Jonathan Randall said:
			
		

> Very dangerous and bad for adults or minors, or both? Please clarify. I agree wholeheartedly that parents should restrict and monitor their children's Internet experience, but consenting adults are different. Agree?


 
Once a person is past eightteen .... it is no concern of mine.

We haven't seen Dateline doing expose's on adults meeting for sex from online meetings .... although I'm sure that's happening too.

That it is owned by Rupert Murdoch, also just sort of sticks in my craw.


----------



## theletch1 (May 7, 2006)

Seems like everytime I turn around I'm hearing another story where a child of twelve or so was abducted, raped and so forth by someone they met on myspace.  The recent attempted highschool killing spree in the mid-west was discussed by the attackers on myspace.  I'm one of the folks that think that that site needs some sort of age verification before allowing anyone to be a part of it.


----------



## Makalakumu (May 7, 2006)

In a way, everything is dangerous.  Why should myspace be any different?  It's easy to get caught up in the "culture of fear" that our society promotes.


----------



## Bob Hubbard (May 7, 2006)

I've got accounts on myspace, livejournal, deviant art and model mayhem.
I pop in occasionally, but really find them more annoying than useful.


----------



## BrandiJo (May 7, 2006)

i have a myspace, i dunno if its bad...you just have to be careful with the information you put out there. but you can find me at www.myspace.com/jojbrandi if ya would like


----------



## Rich Parsons (May 7, 2006)

michaeledward said:
			
		

> Very Dangerous and Bad!!!
> 
> Massachusetts recently floated the idea of restricting access to any persons under the age of 18. I fully support it.
> 
> ...




MichaelEdward,

I think the internet is a bad place for children no matter what the site. 

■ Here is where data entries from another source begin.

-- pv_equiv track=rewrite | github.com/wiberganton/OBPlanner | obplanner/strategy/helpers/find_connected.py | find_connected_points
-- ===== SOURCE A (Python) =====
-- def find_connected_points(row):
--     connected_points = []
--     current_group = []
--
--     # Iterate through the row and group consecutive points with the same energy
--     for i in range(len(row)):
--         if not current_group:
--             current_group.append(row[i])
--         elif row[i]['energy'] == current_group[-1]['energy']:
--             current_group.append(row[i])
--         else:
--             if len(current_group) > 1:  # Only keep groups with more than one connected point
--                 connected_points.append(current_group)  # Append the list directly
--             current_group = [row[i]]
--
--     # Append the last group if it's valid
--     if len(current_group) > 1:
--         connected_points.append(current_group)
--
--     return connected_points
-- ===== SOURCE B (Python) =====
-- def find_connected_points(row):
--     # Different decomposition: consume the row run-by-run from the front,
--     # comparing each candidate against the FIRST element of the current run,
--     # and emit each run as soon as it is complete.
--     result = []
--     rest = row
--     while rest:
--         run = [rest[0]]
--         rest = rest[1:]
--         while rest and rest[0]['energy'] == run[0]['energy']:
--             run.append(rest[0])
--             rest = rest[1:]
--         if len(run) > 1:
--             result.append(run)
--     return result
-- ===== Notes on version B (the rewrite author's own statement) =====
-- stated objective: alternative
-- what changed: B consumes the row run-by-run from the front (inner loop extends the run by comparing against the run's first element, emitting each completed run immediately) instead of A's single indexed loop with a current-group accumulator flushed on energy change.
import Mathlib
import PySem

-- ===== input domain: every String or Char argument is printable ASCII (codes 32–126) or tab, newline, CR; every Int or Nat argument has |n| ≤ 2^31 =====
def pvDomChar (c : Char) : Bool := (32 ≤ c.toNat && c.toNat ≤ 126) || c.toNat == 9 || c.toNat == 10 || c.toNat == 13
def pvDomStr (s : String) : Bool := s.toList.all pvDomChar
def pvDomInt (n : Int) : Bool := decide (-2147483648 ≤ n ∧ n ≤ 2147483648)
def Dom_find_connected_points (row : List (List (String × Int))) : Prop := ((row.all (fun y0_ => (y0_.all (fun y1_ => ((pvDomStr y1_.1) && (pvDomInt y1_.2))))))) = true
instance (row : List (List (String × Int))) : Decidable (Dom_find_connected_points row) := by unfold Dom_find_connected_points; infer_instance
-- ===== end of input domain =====

-- B groups the row run-by-run from the front instead of A's flush-on-change accumulator; equal return value on Pre_.

-- p['energy'] for an association-list dict (first match); none = KeyError (excluded by Pre_)
def pvEnergy (p : List (String × Int)) : Option Int := (PySem.Dict.mk p).get? "energy"

-- ===== PORT A =====
-- one iteration of A's for-loop; state = (connected_points, current_group)
def pvStepA (st : List (List (List (String × Int))) × List (List (String × Int)))
    (p : List (String × Int)) :
    List (List (List (String × Int))) × List (List (String × Int)) :=
  match st with
  | (cps, cg) =>
    if cg = [] then (cps, cg ++ [p])
    else if pvEnergy p = (PySem.List.pyGet? cg (-1)).bind pvEnergy then (cps, cg ++ [p])
    else if cg.length > 1 then (cps ++ [cg], [p]) else (cps, [p])

def find_connected_points (row : List (List (String × Int))) : List (List (List (String × Int))) :=
  match row.foldl pvStepA ([], []) with
  | (cps, cg) => if cg.length > 1 then cps ++ [cg] else cps

-- ===== PORT B =====
-- inner while loop of B: extend the run while the next point has energy e; returns (taken, rest)
def pvTakeRun (e : Option Int) : List (List (String × Int)) →
    List (List (String × Int)) × List (List (String × Int))
  | [] => ([], [])
  | p :: t =>
    if pvEnergy p = e then
      let r := pvTakeRun e t
      (p :: r.1, r.2)
    else ([], p :: t)

theorem pvTakeRun_rest_le (e : Option Int) (t : List (List (String × Int))) :
    (pvTakeRun e t).2.length ≤ t.length := by
  induction t with
  | nil => simp [pvTakeRun]
  | cons p t ih =>
    simp only [pvTakeRun]
    split
    · simpa using le_trans ih (Nat.le_succ _)
    · simp

-- outer while loop of B
def pvLoopB : List (List (String × Int)) → List (List (List (String × Int)))
  | [] => []
  | p :: t =>
    let tr := pvTakeRun (pvEnergy p) t
    let run := p :: tr.1
    if run.length > 1 then run :: pvLoopB tr.2 else pvLoopB tr.2
termination_by l => l.length
decreasing_by all_goals
  exact Nat.lt_succ_of_le (pvTakeRun_rest_le _ _)

def find_connected_points_alt (row : List (List (String × Int))) : List (List (List (String × Int))) :=
  pvLoopB row

-- ===== PRECONDITION & SPEC =====
-- Pre_ excludes exactly the inputs where Python A raises KeyError: rows of length ≥ 2
-- containing an element without an 'energy' key (B raises there too).
def Pre_find_connected_points (row : List (List (String × Int))) : Prop :=
  row.length ≤ 1 ∨ ∀ p ∈ row, (pvEnergy p).isSome = true
instance (row : List (List (String × Int))) : Decidable (Pre_find_connected_points row) := by
  unfold Pre_find_connected_points; infer_instance

def pvWitness_find_connected_points : (List (List (String × Int))) :=
  [[("energy", 1)], [("energy", 1)], [("energy", 2)]]

def Spec_find_connected_points (row : List (List (String × Int))) (out : List (List (List (String × Int)))) : Prop := out = find_connected_points_alt row
instance (row : List (List (String × Int))) (out : List (List (List (String × Int)))) : Decidable (Spec_find_connected_points row out) := by unfold Spec_find_connected_points; infer_instance

-- ===== CLAIM (what is proved, stated in full; the proofs are below) =====
def Claim_equal_find_connected_points : Prop := ∀ (row : List (List (String × Int))), Dom_find_connected_points row → Pre_find_connected_points row → Spec_find_connected_points row (find_connected_points row)

-- ===== LEMMAS AND PROOFS =====

theorem pvMain (rest : List (List (String × Int)))
    (cps : List (List (List (String × Int)))) (cg : List (List (String × Int)))
    (e : Option Int) (hcg : cg ≠ [])
    (hlast : (PySem.List.pyGet? cg (-1)).bind pvEnergy = e) :
    (if (rest.foldl pvStepA (cps, cg)).2.length > 1
     then (rest.foldl pvStepA (cps, cg)).1 ++ [(rest.foldl pvStepA (cps, cg)).2]
     else (rest.foldl pvStepA (cps, cg)).1)
    = cps ++ ((if (cg ++ (pvTakeRun e rest).1).length > 1
               then [cg ++ (pvTakeRun e rest).1] else [])
              ++ pvLoopB (pvTakeRun e rest).2) := by
  induction rest generalizing cps cg e with
  | nil =>
    simp only [List.foldl_nil, pvTakeRun, List.append_nil, pvLoopB]
    split <;> simp
  | cons p t ih =>
    simp only [List.foldl_cons, pvStepA, if_neg hcg]
    by_cases he : pvEnergy p = e
    · rw [hlast, if_pos he]
      have h1 : cg ++ [p] ≠ [] := by simp
      have h2 : (PySem.List.pyGet? (cg ++ [p]) (-1)).bind pvEnergy = pvEnergy p := by
        rw [PySem.List.pyGet?_neg_one_append_singleton]; rfl
      rw [ih cps (cg ++ [p]) e h1 (by rw [h2, he])]
      simp only [pvTakeRun, if_pos he, List.append_assoc, List.cons_append, List.nil_append]
    · rw [hlast, if_neg he]
      have hrun : pvTakeRun e (p :: t) = ([], p :: t) := by
        simp [pvTakeRun, he]
      have hloop : pvLoopB (p :: t)
          = (if (p :: (pvTakeRun (pvEnergy p) t).1).length > 1
             then [p :: (pvTakeRun (pvEnergy p) t).1] else [])
            ++ pvLoopB (pvTakeRun (pvEnergy p) t).2 := by
        rw [pvLoopB]
        split <;> simp
      have hp : ([p] : List (List (String × Int))) ≠ [] := by simp
      have hpl : (PySem.List.pyGet? [p] (-1)).bind pvEnergy = pvEnergy p := by
        simp [PySem.List.pyGet?_neg_one]
      by_cases hlen : cg.length > 1
      · rw [if_pos hlen, ih (cps ++ [cg]) [p] (pvEnergy p) hp hpl]
        rw [hrun, hloop]
        simp [hlen]
      · rw [if_neg hlen, ih cps [p] (pvEnergy p) hp hpl]
        rw [hrun, hloop]
        simp
        omega

-- ===== VERDICT (by name: the statement is the Claim_ definition above) =====
theorem find_connected_points_spec : Claim_equal_find_connected_points := by
  intro row _ _
  unfold Spec_find_connected_points find_connected_points find_connected_points_alt
  cases row with
  | nil => simp [pvLoopB]
  | cons p t =>
    have h0 : (p :: t).foldl pvStepA ([], []) = t.foldl pvStepA ([], [p]) := by
      simp [pvStepA]
    show (if ((p :: t).foldl pvStepA ([], [])).2.length > 1
          then ((p :: t).foldl pvStepA ([], [])).1 ++ [((p :: t).foldl pvStepA ([], [])).2]
          else ((p :: t).foldl pvStepA ([], [])).1) = pvLoopB (p :: t)
    rw [h0, pvMain t [] [p] (pvEnergy p) (by simp) (by simp [PySem.List.pyGet?_neg_one])]
    rw [pvLoopB]
    split <;> simp_all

If you can make a go at your start up that would be good. I wish you the best. 


As to my thoughts on it, it is ok. IT can be a way to meet people and or find bands and such. 

I have not been spammed by their site, so I will say they are true towards their wards on Privacy for e-mails.


----------



## mantis (May 7, 2006)

Rich Parsons said:
			
		

> MichaelEdward,
> 
> I think the internet is a bad place for children no matter what the site.
> 
> ...



i agree. the internet requires parental control that is just not feasible.  it does make parents job very difficult.
even if the sites are 100% clean and innocent and all that kids tend to get addicted to the internet.
besides, there are these sites with cartoons or flashes and stuffy, but the content is horrible.  those sites seem to spread very quickly.  

as for adults people have to knock some sense into their own heads. they have to realize that the internet has bad and good, and the person on the other side of the monitor could potentially be a dangerous person.  when i read those rape stories through myspace on CNN i was thinking why would that girl go there to start with!?


----------



## michaeledward (May 7, 2006)

I met my wife online about 12 years ago ... it was the Compuserve service back then ... so I know what benefits can come as well as the addictive nature of being online. 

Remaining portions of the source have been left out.